È incredibile: la rivoluzione cubana riunì un intellettuale come il Che, un intellettuale come lei e un uomo
semplice come Camilo Cienfuegos. Diverse le radici, diversa la formazione culturale, ma la rivoluzione vi
unì e vi fece vivere insieme. C'era evidentemente un sogno comune.

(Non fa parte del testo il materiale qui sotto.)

-- pv_equiv track=rewrite | github.com/bawejakunal/hackerrank | ctci-connected-cell-in-a-grid.py | dfsGetSize
-- ===== SOURCE A (Python) =====
-- def isValidCell(grid, r, c):
--     return not (r < 0 or r >= len(grid)
--                 or c < 0 or c >= len(grid[r])
--                 or grid[r][c] != 1)
--
-- def dfsGetSize(grid, r, c):
--     if not isValidCell(grid, r, c):
--         return 0
--     s = 1
--     grid[r][c] = -1     # mark visited
--     for y in range(r-1, r+2):
--         for x in range(c-1, c+2):
--             s += dfsGetSize(grid, y, x)
--     return s
-- ===== SOURCE B (Python) =====
-- def dfsGetSize(grid, r, c):
--     # Iterative flood fill with an explicit LIFO stack instead of recursion.
--     size = 0
--     stack = [(r, c)]
--     while stack:
--         y, x = stack.pop()
--         if 0 <= y < len(grid) and 0 <= x < len(grid[y]) and grid[y][x] == 1:
--             grid[y][x] = -1  # mark visited
--             size += 1
--             # push neighbours in reverse so they are visited in recursion order
--             for ny in range(y + 1, y - 2, -1):
--                 for nx in range(x + 1, x - 2, -1):
--                     stack.append((ny, nx))
--     return size
-- ===== Notes on version B (the rewrite author's own statement) =====
-- stated objective: alternative
-- what changed: Replaces the 9-way recursive DFS with an iterative flood fill driven by an explicit LIFO stack (mark-on-pop, neighbours pushed in reverse), removing recursion entirely.
import Mathlib
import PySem

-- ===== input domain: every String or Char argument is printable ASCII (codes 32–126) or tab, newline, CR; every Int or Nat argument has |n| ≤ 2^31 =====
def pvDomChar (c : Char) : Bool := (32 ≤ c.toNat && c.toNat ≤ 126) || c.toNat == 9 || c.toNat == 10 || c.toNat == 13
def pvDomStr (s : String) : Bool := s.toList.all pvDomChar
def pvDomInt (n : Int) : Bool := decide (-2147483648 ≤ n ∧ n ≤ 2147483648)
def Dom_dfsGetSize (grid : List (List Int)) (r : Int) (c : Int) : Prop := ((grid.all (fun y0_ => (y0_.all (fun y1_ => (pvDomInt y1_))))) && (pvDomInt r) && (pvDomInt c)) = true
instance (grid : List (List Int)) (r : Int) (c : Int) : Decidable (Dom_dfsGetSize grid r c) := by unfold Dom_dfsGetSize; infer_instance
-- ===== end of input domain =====

-- B replaces the 9-way recursive DFS with an iterative explicit-stack flood fill (alternative
-- decomposition, same cost). Both Pythons mutate `grid` in place identically; the equivalence
-- proved here is about the RETURN value (the ports thread the grid functionally).

-- ===== PORT A =====
-- shared primitives: grid cell test, in-place mark, and the count of 1-cells (used as fuel /
-- termination measure; a literal recursion on the grid cannot be accepted by Lean otherwise)
def ones : List (List Int) → Nat
  | [] => 0
  | row :: t => row.count 1 + ones t

-- A's isValidCell helper, literally (short-circuit: grid[r] is only read when 0 ≤ r < len(grid))
def isValidCell (grid : List (List Int)) (r : Int) (c : Int) : Bool :=
  !(decide (r < 0) || decide ((grid.length : Int) ≤ r) || decide (c < 0)
    || decide (((grid.getD r.toNat []).length : Int) ≤ c)
    || decide ((grid.getD r.toNat []).getD c.toNat 0 ≠ 1))

-- grid[r][c] = -1
def mark (grid : List (List Int)) (r : Int) (c : Int) : List (List Int) :=
  grid.set r.toNat ((grid.getD r.toNat []).set c.toNat (-1))

-- neighbour list of A's nested `for y in range(r-1, r+2): for x in range(c-1, c+2)`
def nbrs (r : Int) (c : Int) : List (Int × Int) :=
  (PySem.List.pyRange (r - 1) (r + 2) 1).flatMap (fun y =>
    (PySem.List.pyRange (c - 1) (c + 2) 1).map (fun x => (y, x)))

-- A's recursion, fuel-guarded for totality (fuel = ones grid + 1 always suffices: every valid
-- call marks a 1-cell before recursing, so valid calls nest at most `ones grid` deep)
def dfsAux (fuel : Nat) (g : List (List Int)) (r : Int) (c : Int) : Int × List (List Int) :=
  match fuel with
  | 0 => (0, g)
  | fuel + 1 =>
    if isValidCell g r c then
      (nbrs r c).foldl
        (fun st p =>
          let res := dfsAux fuel st.2 p.1 p.2
          (st.1 + res.1, res.2)) (1, mark g r c)
    else (0, g)

def dfsGetSize (grid : List (List Int)) (r : Int) (c : Int) : Int :=
  (dfsAux (ones grid + 1) grid r c).1

-- ===== PORT B =====
-- B's inline bounds-and-value test `0 <= y < len(grid) and 0 <= x < len(grid[y]) and grid[y][x] == 1`
def validB (g : List (List Int)) (y : Int) (x : Int) : Bool :=
  decide (0 ≤ y) && decide (y < (g.length : Int)) && decide (0 ≤ x)
    && decide (x < ((g.getD y.toNat []).length : Int))
    && decide ((g.getD y.toNat []).getD x.toNat 0 = 1)

-- the two tests coincide (needed by stackRun's termination proof below)
theorem validB_eq_isValidCell (g : List (List Int)) (y x : Int) :
    validB g y x = isValidCell g y x := by
  simp only [validB, isValidCell, Bool.not_or, ← decide_not]
  refine congrArg₂ (· && ·) (congrArg₂ (· && ·) (congrArg₂ (· && ·)
    (congrArg₂ (· && ·) ?_ ?_) ?_) ?_) ?_ <;> exact decide_eq_decide.mpr (by omega)

-- B's reverse-order neighbour pushes; the Python stack's TOP is the Lean list's HEAD, so
-- `stack.append` is cons
def pushNbrs (y : Int) (x : Int) (stack : List (Int × Int)) : List (Int × Int) :=
  (PySem.List.pyRange (y + 1) (y - 2) (-1)).foldl (fun st ny =>
    (PySem.List.pyRange (x + 1) (x - 2) (-1)).foldl (fun st2 nx => (ny, nx) :: st2) st) stack

-- facts the termination argument of stackRun needs (cited by decreasing_by)
theorem count_set_lt (row : List Int) (j : Nat) (hj : j < row.length)
    (h1 : row.getD j 0 = 1) : (row.set j (-1)).count 1 < row.count 1 := by
  induction row generalizing j with
  | nil => simp at hj
  | cons a t ih =>
    cases j with
    | zero =>
      simp only [List.getD_cons_zero] at h1
      subst h1
      simp
    | succ j =>
      simp only [List.getD_cons_succ] at h1
      have := ih j (by simpa using hj) h1
      simp only [List.set, List.count_cons]
      split_ifs <;> omega

theorem ones_set_lt (g : List (List Int)) (i j : Nat) (hi : i < g.length)
    (hj : j < (g.getD i []).length) (h1 : (g.getD i []).getD j 0 = 1) :
    ones (g.set i ((g.getD i []).set j (-1))) < ones g := by
  induction g generalizing i with
  | nil => simp at hi
  | cons row t ih =>
    cases i with
    | zero =>
      simp only [List.getD_cons_zero] at hj h1 ⊢
      simp only [List.set, ones]
      have := count_set_lt row j hj h1
      omega
    | succ i =>
      simp only [List.getD_cons_succ] at hj h1 ⊢
      simp only [List.set, ones]
      have := ih i (by simpa using hi) hj h1
      omega

theorem ones_mark_lt (g : List (List Int)) (r c : Int) (h : isValidCell g r c = true) :
    ones (mark g r c) < ones g := by
  simp only [isValidCell, Bool.not_eq_eq_eq_not, Bool.not_true, Bool.or_eq_false_iff,
    decide_eq_false_iff_not, not_lt, not_le, not_not] at h
  obtain ⟨⟨⟨⟨h0, h1⟩, h2⟩, h3⟩, h4⟩ := h
  exact ones_set_lt g r.toNat c.toNat (by omega) (by omega) h4

-- B's while-loop as well-founded recursion: each pop either marks a 1-cell (ones drops) or
-- shrinks the stack
def stackRun (g : List (List Int)) (stack : List (Int × Int)) (size : Int) : Int :=
  match stack with
  | [] => size
  | (y, x) :: rest =>
    if h : validB g y x then
      stackRun (mark g y x) (pushNbrs y x rest) (size + 1)
    else
      stackRun g rest size
termination_by (ones g, stack.length)
decreasing_by
  · exact Prod.Lex.left _ _ (ones_mark_lt g y x ((validB_eq_isValidCell g y x) ▸ h))
  · exact Prod.Lex.right _ (by simp)

def dfsGetSize_alt (grid : List (List Int)) (r : Int) (c : Int) : Int :=
  stackRun grid [(r, c)] 0

-- ===== PRECONDITION & SPEC =====
def Spec_dfsGetSize (grid : List (List Int)) (r : Int) (c : Int) (out : Int) : Prop := out = dfsGetSize_alt grid r c
instance (grid : List (List Int)) (r : Int) (c : Int) (out : Int) : Decidable (Spec_dfsGetSize grid r c out) := by unfold Spec_dfsGetSize; infer_instance

-- ===== CLAIM (what is proved, stated in full; the proofs are below) =====
def Claim_equal_dfsGetSize : Prop := ∀ (grid : List (List Int)) (r : Int) (c : Int), Dom_dfsGetSize grid r c → Spec_dfsGetSize grid r c (dfsGetSize grid r c)

-- ===== LEMMAS AND PROOFS =====

-- A's neighbour loop as a list-processing function (definitionally A's foldl)
def dfsCells (fuel : Nat) (st : Int × List (List Int)) (cells : List (Int × Int)) :
    Int × List (List Int) :=
  cells.foldl (fun st p =>
    let res := dfsAux fuel st.2 p.1 p.2
    (st.1 + res.1, res.2)) st

theorem dfsCells_nil (fuel : Nat) (st : Int × List (List Int)) : dfsCells fuel st [] = st := rfl

theorem dfsCells_cons (fuel : Nat) (st : Int × List (List Int)) (y x : Int)
    (t : List (Int × Int)) :
    dfsCells fuel st ((y, x) :: t)
      = dfsCells fuel (st.1 + (dfsAux fuel st.2 y x).1, (dfsAux fuel st.2 y x).2) t := rfl

theorem dfsAux_succ_valid (fuel : Nat) (g : List (List Int)) (r c : Int)
    (h : isValidCell g r c = true) :
    dfsAux (fuel + 1) g r c = dfsCells fuel (1, mark g r c) (nbrs r c) := by
  simp [dfsAux, h, dfsCells]

theorem dfsAux_succ_invalid (fuel : Nat) (g : List (List Int)) (r c : Int)
    (h : ¬ isValidCell g r c = true) :
    dfsAux (fuel + 1) g r c = (0, g) := by
  simp [dfsAux, h]

-- the shift lemma: the Int accumulator of dfsCells is a pure offset
theorem dfsCells_shift (fuel : Nat) (cells : List (Int × Int)) :
    ∀ (a s : Int) (g : List (List Int)),
      dfsCells fuel (a + s, g) cells
        = (a + (dfsCells fuel (s, g) cells).1, (dfsCells fuel (s, g) cells).2) := by
  induction cells with
  | nil => intro a s g; simp [dfsCells_nil]
  | cons p t ih =>
    intro a s g
    obtain ⟨y, x⟩ := p
    rw [dfsCells_cons, dfsCells_cons]
    simp only
    rw [add_assoc, ih]

-- monotonicity: the grid returned by A's recursion never has more 1-cells than the input
theorem cells_mono (fuel : Nat)
    (hmono : ∀ g r c, ones (dfsAux fuel g r c).2 ≤ ones g) :
    ∀ (cells : List (Int × Int)) (s : Int) (g : List (List Int)),
      ones (dfsCells fuel (s, g) cells).2 ≤ ones g := by
  intro cells
  induction cells with
  | nil => intro s g; simp [dfsCells_nil]
  | cons p t ih =>
    intro s g
    obtain ⟨y, x⟩ := p
    rw [dfsCells_cons]
    exact le_trans (ih _ _) (hmono g y x)

theorem aux_mono : ∀ (fuel : Nat) (g : List (List Int)) (r c : Int),
    ones (dfsAux fuel g r c).2 ≤ ones g := by
  intro fuel
  induction fuel with
  | zero => intro g r c; simp [dfsAux]
  | succ fuel ih =>
    intro g r c
    by_cases h : isValidCell g r c = true
    · rw [dfsAux_succ_valid fuel g r c h]
      exact le_trans (cells_mono fuel ih (nbrs r c) 1 (mark g r c))
        (le_of_lt (ones_mark_lt g r c h))
    · rw [dfsAux_succ_invalid fuel g r c h]

-- pyRange computations for the two 3-element ranges
theorem pyRange3 (a : Int) : PySem.List.pyRange (a - 1) (a + 2) 1 = [a - 1, a, a + 1] := by
  rw [PySem.List.pyRange_one_cons (by omega), show a - 1 + 1 = a by ring,
    PySem.List.pyRange_one_cons (by omega),
    PySem.List.pyRange_one_cons (by omega), show a + 1 + 1 = a + 2 by ring,
    PySem.List.pyRange_one_eq_nil (by omega)]

theorem pyRange3down (a : Int) : PySem.List.pyRange (a + 1) (a - 2) (-1) = [a + 1, a, a - 1] := by
  rw [PySem.List.pyRange_neg_one_cons (by omega), show a + 1 - 1 = a by ring,
    PySem.List.pyRange_neg_one_cons (by omega),
    PySem.List.pyRange_neg_one_cons (by omega), show a - 1 - 1 = a - 2 by ring,
    PySem.List.pyRange_neg_one_eq_nil (by omega)]

-- B's reverse-order pushes put exactly A's forward-order neighbour list on top of the stack
theorem pushNbrs_eq (y x : Int) (st : List (Int × Int)) :
    pushNbrs y x st = nbrs y x ++ st := by
  unfold pushNbrs nbrs
  rw [pyRange3down y, pyRange3down x, pyRange3 y, pyRange3 x]
  simp [List.foldl, List.flatMap]

theorem stackRun_nil (g : List (List Int)) (size : Int) : stackRun g [] size = size := by
  rw [stackRun]

theorem stackRun_cons_valid (g : List (List Int)) (y x : Int) (rest : List (Int × Int))
    (size : Int) (h : isValidCell g y x = true) :
    stackRun g ((y, x) :: rest) size = stackRun (mark g y x) (pushNbrs y x rest) (size + 1) := by
  rw [stackRun]
  simp [validB_eq_isValidCell, h]

theorem stackRun_cons_invalid (g : List (List Int)) (y x : Int) (rest : List (Int × Int))
    (size : Int) (h : ¬ isValidCell g y x = true) :
    stackRun g ((y, x) :: rest) size = stackRun g rest size := by
  rw [stackRun]
  simp [validB_eq_isValidCell, h]

-- the central worklist/recursion correspondence
theorem stack_eq_dfs : ∀ (n : Nat) (g : List (List Int)), ones g ≤ n →
    ∀ (fuel : Nat), ones g < fuel →
    ∀ (cells rest : List (Int × Int)) (size : Int),
      stackRun g (cells ++ rest) size
        = stackRun (dfsCells fuel (size, g) cells).2 rest (dfsCells fuel (size, g) cells).1 := by
  intro n
  induction n using Nat.strong_induction_on with
  | _ n IH =>
    intro g hg fuel hfuel cells
    induction cells with
    | nil => intro rest size; simp [dfsCells_nil]
    | cons p t iht =>
      intro rest size
      obtain ⟨y, x⟩ := p
      obtain ⟨f, rfl⟩ : ∃ f, fuel = f + 1 := ⟨fuel - 1, by omega⟩
      by_cases h : isValidCell g y x = true
      · rw [List.cons_append, stackRun_cons_valid g y x (t ++ rest) size h,
          pushNbrs_eq]
        have h1 : ones (mark g y x) < ones g := ones_mark_lt g y x h
        -- first IH use: run the nine neighbours
        rw [IH (ones (mark g y x)) (by omega) (mark g y x) le_rfl f (by omega)
          (nbrs y x) (t ++ rest) (size + 1)]
        have hsh := dfsCells_shift f (nbrs y x) size 1 (mark g y x)
        rw [hsh]
        -- second IH use: run the rest of the worklist
        set res := dfsCells f (1, mark g y x) (nbrs y x) with hres
        have h2 : ones res.2 ≤ ones (mark g y x) := by
          rw [hres]; exact cells_mono f (fun g r c => aux_mono f g r c) _ _ _
        rw [IH (ones res.2) (by omega) res.2 le_rfl (f + 1) (by omega) t rest (size + res.1)]
        rw [dfsCells_cons, dfsAux_succ_valid f g y x h, ← hres]
      · rw [List.cons_append, stackRun_cons_invalid g y x (t ++ rest) size h]
        rw [dfsCells_cons, dfsAux_succ_invalid f g y x h]
        simpa using iht rest size

-- ===== VERDICT (by name: the statement is the Claim_ definition above) =====
theorem dfsGetSize_spec : Claim_equal_dfsGetSize := by
  intro grid r c _
  unfold Spec_dfsGetSize dfsGetSize dfsGetSize_alt
  have := stack_eq_dfs (ones grid) grid le_rfl (ones grid + 1) (by omega)
    [(r, c)] [] 0
  rw [List.cons_append, List.nil_append] at this
  rw [this, dfsCells_cons, dfsCells_nil, stackRun_nil]
  simp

Tre persone di origini diverse, con distinte caratteristiche. La cosa straordinaria era che il Che non era
cubano, ma argentino. Quando lo incontrai in Messico veniva dal Guatemala dove aveva fatto il medico
ed era entusiasta del processo politico che si sviluppava in quel paese attraverso la riforma agraria. Era
stato testimone dell' intervento nordamericano e ne aveva molto sofferto. Portava queste sofferenze
dentro, e si unì subito a noi, come egli stesso ha raccontato. Fin dal primo incontro fu dei nostri. Certo,
lui pensava a una rivoluzione antimperialista, di liberazione nazionale, non a una rivoluzione socialista,
che vedeva ancora un po' lontana, però si unì a noi senza riserve. Era uno sportivo. Quasi tutte le
settimane cercava di scalare il Popocatépetl, non arrivava mai in cima, però tutte le settimane ci
provava. Soffriva d'asma, e seguiva un'alimentazione particolare, eppure faceva uno sforzo eroico per
scalare questo vulcano. Malgrado non sia mai arrivato in cima, non smise di tentare. Questo era un altro
aspetto del suo carattere. D'altronde il Che era per noi il medico; nessuno vedeva in lui il grande soldato.
Camilo era un uomo del popolo e anche nel suo caso nessuno all'inizio poteva supporne le qualità; in
seguito però si distinse molto. E sono sicuro che lo stesso sarebbe potuto succedere a altri; in seguito ho
capito che, nel nostro gruppo di ottantadue uomini, ce n'erano almeno quaranta in grado di diventare
comandanti. Alcuni dei pochi sopravvissuti hanno dimostrato qualità di veri capi, per esempio Camlo, il
Che e altri, fra i quali uno di cui si parla poco, mio fratello Raúl.

Quanto era differente Camilo Cienfuegos da Che Guevara?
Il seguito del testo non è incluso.